• **EXERCISE DESCRIPTION**
The listing below contains a span that opens with the line containing "simpa using hzNS.2" and closes with the line containing "rw [PySem.Set.ofList_eq_self_of_nodup _". Return that span exactly.
-------- SUPPLIED DATA --------
theorem pvFind_buckets (board : List (List String)) (W H : Int) :
    ∀ (l : List (Int × Int)) (s : PySem.Set (Int × Int)),
    (∀ z ∈ l, z ∈ pvScanNS board) →
    (∀ k ∈ s, pvOptB board (pvBucket board k) W H = false) →
    pvFind board W H ((PySem.Set.update s (l.map (pvKey board))).map (pvBucket board)) =
      pvScanSem board W H l := by
  intro l
  induction l with
  | nil =>
    intro s _ hs
    rw [List.map_nil]
    rw [show PySem.Set.update s [] = s from rfl]
    rw [pvScanSem]
    exact pvFind_none board W H _ (by
      intro cells hc
      obtain ⟨k', hk', rfl⟩ := List.mem_map.mp hc
      exact hs k' hk')
  | cons z l' ih =>
    intro s hl hs
    have hzscan : z ∈ pvScanNS board := hl z (List.mem_cons_self ..)
    have hzNS : pvNS board z := ((pv_mem_scanNS board z).mp hzscan).2
    have hno : (pvCell board z.2 z.1 == " ") = false := by
      simpa using hzNS.2
    have hbz : pvBucket board (pvKey board z) = pvSem board z := pvBucket_eq_sem board hzscan
    rw [List.map_cons]
    rw [show PySem.Set.update s (pvKey board z :: l'.map (pvKey board)) =
      PySem.Set.update (PySem.Set.add s (pvKey board z)) (l'.map (pvKey board)) from rfl]
    rw [pvScanSem]
    simp only [hno, Bool.not_false, Bool.true_and]
    by_cases hmem : (pvKey board z) ∈ s
    · have hverd : pvOptB board (pvSem board z) W H = false := by
        rw [← hbz]
        exact hs _ hmem
      rw [hverd]
      simp only [Bool.false_eq_true, if_false]
      rw [PySem.Set.add_of_mem hmem]
      exact ih s (fun a ha => hl a (List.mem_cons_of_mem _ ha)) hs
    · rw [PySem.Set.add_of_not_mem hmem]
      by_cases hverd : pvOptB board (pvSem board z) W H = true
      · rw [hverd, if_pos rfl]
        rw [pvFind_prefix_found board W H s (pvKey board z) _ hs (by rw [hbz]; exact hverd)]
        rw [hbz]
        rw [PySem.Set.ofList_eq_self_of_nodup _ (by
          rw [pvSem, pvCanon]
          exact List.Nodup.filter _ (pvGridList_nodup board))]
      · rw [Bool.not_eq_true] at hverd
        rw [hverd]
        simp only [Bool.false_eq_true, if_false]
        refine ih (s ++ [pvKey board z]) (fun a ha => hl a (List.mem_cons_of_mem _ ha)) ?_
        intro k hk
        rcases List.mem_append.mp hk with h | h
        · exact hs k h
        · rw [List.mem_singleton.mp h, hbz]
          exact hverd


-- ---- A's per-cell decision is B's per-component check ----

theorem pv_min_eq (l1 l2 : List Int) (hm : ∀ v, v ∈ l1 ↔ v ∈ l2) (h1 : l1 ≠ []) :
    PySem.List.min? l1 (fun v => v) = PySem.List.min? l2 (fun v => v) := by
  have h2 : l2 ≠ [] := by
    intro h
    obtain ⟨a, ha⟩ := List.exists_mem_of_ne_nil l1 h1
    rw [h] at hm
    exact (List.not_mem_nil).elim ((hm a).mp ha)
  cases e1 : PySem.List.min? l1 (fun v => v) with
  | none => exact absurd ((PySem.List.min?_eq_none_iff ..).mp e1) h1
  | some m1 =>
    cases e2 : PySem.List.min? l2 (fun v => v) with
    | none => exact absurd ((PySem.List.min?_eq_none_iff ..).mp e2) h2
    | some m2 =>
      have hle1 := PySem.List.min?_isMin e1 m2 ((hm m2).mpr (PySem.List.min?_mem e2))
      have hle2 := PySem.List.min?_isMin e2 m1 ((hm m1).mp (PySem.List.min?_mem e1))
      exact congrArg some (le_antisymm hle1 hle2)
--------
• **RESPONSE**
      simpa using hzNS.2
    have hbz : pvBucket board (pvKey board z) = pvSem board z := pvBucket_eq_sem board hzscan
    rw [List.map_cons]
    rw [show PySem.Set.update s (pvKey board z :: l'.map (pvKey board)) =
      PySem.Set.update (PySem.Set.add s (pvKey board z)) (l'.map (pvKey board)) from rfl]
    rw [pvScanSem]
    simp only [hno, Bool.not_false, Bool.true_and]
    by_cases hmem : (pvKey board z) ∈ s
    · have hverd : pvOptB board (pvSem board z) W H = false := by
        rw [← hbz]
        exact hs _ hmem
      rw [hverd]
      simp only [Bool.false_eq_true, if_false]
      rw [PySem.Set.add_of_mem hmem]
      exact ih s (fun a ha => hl a (List.mem_cons_of_mem _ ha)) hs
    · rw [PySem.Set.add_of_not_mem hmem]
      by_cases hverd : pvOptB board (pvSem board z) W H = true
      · rw [hverd, if_pos rfl]
        rw [pvFind_prefix_found board W H s (pvKey board z) _ hs (by rw [hbz]; exact hverd)]
        rw [hbz]
        rw [PySem.Set.ofList_eq_self_of_nodup _ (by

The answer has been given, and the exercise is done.